- Data extracts -

-.-.-

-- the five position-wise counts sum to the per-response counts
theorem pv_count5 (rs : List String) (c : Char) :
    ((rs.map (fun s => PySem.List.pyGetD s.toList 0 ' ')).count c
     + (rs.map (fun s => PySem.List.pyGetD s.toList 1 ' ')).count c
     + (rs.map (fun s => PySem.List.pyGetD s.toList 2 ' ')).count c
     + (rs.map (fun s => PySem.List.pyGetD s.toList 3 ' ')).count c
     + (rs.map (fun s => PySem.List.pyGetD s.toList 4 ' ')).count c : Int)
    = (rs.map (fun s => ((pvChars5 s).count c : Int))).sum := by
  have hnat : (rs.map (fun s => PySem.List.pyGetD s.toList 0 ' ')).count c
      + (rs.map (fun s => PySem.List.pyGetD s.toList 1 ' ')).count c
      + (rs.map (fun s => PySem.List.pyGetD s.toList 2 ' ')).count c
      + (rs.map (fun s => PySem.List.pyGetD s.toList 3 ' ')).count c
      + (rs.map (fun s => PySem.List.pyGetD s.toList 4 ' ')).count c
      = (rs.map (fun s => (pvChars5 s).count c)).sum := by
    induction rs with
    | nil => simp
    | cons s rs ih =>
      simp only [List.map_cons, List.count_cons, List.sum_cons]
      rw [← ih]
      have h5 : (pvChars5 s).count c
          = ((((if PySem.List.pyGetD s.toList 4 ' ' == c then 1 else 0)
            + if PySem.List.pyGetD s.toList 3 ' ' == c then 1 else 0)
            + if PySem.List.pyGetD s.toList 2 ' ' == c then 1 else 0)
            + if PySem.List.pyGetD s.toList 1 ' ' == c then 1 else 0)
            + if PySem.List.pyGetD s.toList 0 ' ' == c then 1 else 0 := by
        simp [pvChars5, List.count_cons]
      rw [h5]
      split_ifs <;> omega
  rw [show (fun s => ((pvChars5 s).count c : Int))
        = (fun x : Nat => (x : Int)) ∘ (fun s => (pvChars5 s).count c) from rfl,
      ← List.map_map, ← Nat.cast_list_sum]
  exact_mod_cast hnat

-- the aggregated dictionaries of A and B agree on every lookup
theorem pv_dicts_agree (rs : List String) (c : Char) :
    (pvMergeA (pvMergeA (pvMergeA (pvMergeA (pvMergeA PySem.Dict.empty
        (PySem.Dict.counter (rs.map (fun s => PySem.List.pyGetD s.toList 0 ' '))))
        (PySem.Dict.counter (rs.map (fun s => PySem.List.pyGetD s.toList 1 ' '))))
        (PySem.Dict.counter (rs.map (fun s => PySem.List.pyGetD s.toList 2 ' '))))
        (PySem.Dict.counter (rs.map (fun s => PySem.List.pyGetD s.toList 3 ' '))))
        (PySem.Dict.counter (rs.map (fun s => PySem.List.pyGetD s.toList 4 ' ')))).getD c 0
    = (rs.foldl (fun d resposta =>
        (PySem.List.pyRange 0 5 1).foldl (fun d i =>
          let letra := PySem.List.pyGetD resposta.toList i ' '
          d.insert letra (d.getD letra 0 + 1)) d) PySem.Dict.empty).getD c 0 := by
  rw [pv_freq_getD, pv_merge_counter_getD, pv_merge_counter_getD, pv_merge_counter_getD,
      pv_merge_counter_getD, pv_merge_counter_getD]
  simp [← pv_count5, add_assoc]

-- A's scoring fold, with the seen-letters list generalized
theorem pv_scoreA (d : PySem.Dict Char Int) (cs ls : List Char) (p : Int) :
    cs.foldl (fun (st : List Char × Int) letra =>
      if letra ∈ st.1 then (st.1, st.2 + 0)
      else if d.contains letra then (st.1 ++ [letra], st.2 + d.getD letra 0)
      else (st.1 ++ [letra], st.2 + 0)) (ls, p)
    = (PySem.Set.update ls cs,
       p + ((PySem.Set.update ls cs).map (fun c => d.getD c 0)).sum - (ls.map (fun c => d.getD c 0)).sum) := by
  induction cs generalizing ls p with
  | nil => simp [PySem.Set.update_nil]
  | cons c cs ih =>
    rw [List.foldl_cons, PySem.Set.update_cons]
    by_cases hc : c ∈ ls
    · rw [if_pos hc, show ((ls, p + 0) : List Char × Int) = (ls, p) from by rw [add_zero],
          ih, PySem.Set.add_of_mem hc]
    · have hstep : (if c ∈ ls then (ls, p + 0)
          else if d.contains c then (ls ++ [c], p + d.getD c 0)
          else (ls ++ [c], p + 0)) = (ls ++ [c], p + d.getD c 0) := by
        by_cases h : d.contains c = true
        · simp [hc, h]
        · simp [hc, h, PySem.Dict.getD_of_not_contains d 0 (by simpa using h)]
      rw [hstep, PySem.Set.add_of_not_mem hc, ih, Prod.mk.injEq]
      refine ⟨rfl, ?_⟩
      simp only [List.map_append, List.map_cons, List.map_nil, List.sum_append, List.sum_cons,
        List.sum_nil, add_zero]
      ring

-.-.-

- Requirement -
The word "only" may appear on some lines of these records; state how many such lines there are, and nothing else.

- Finished exercise -
2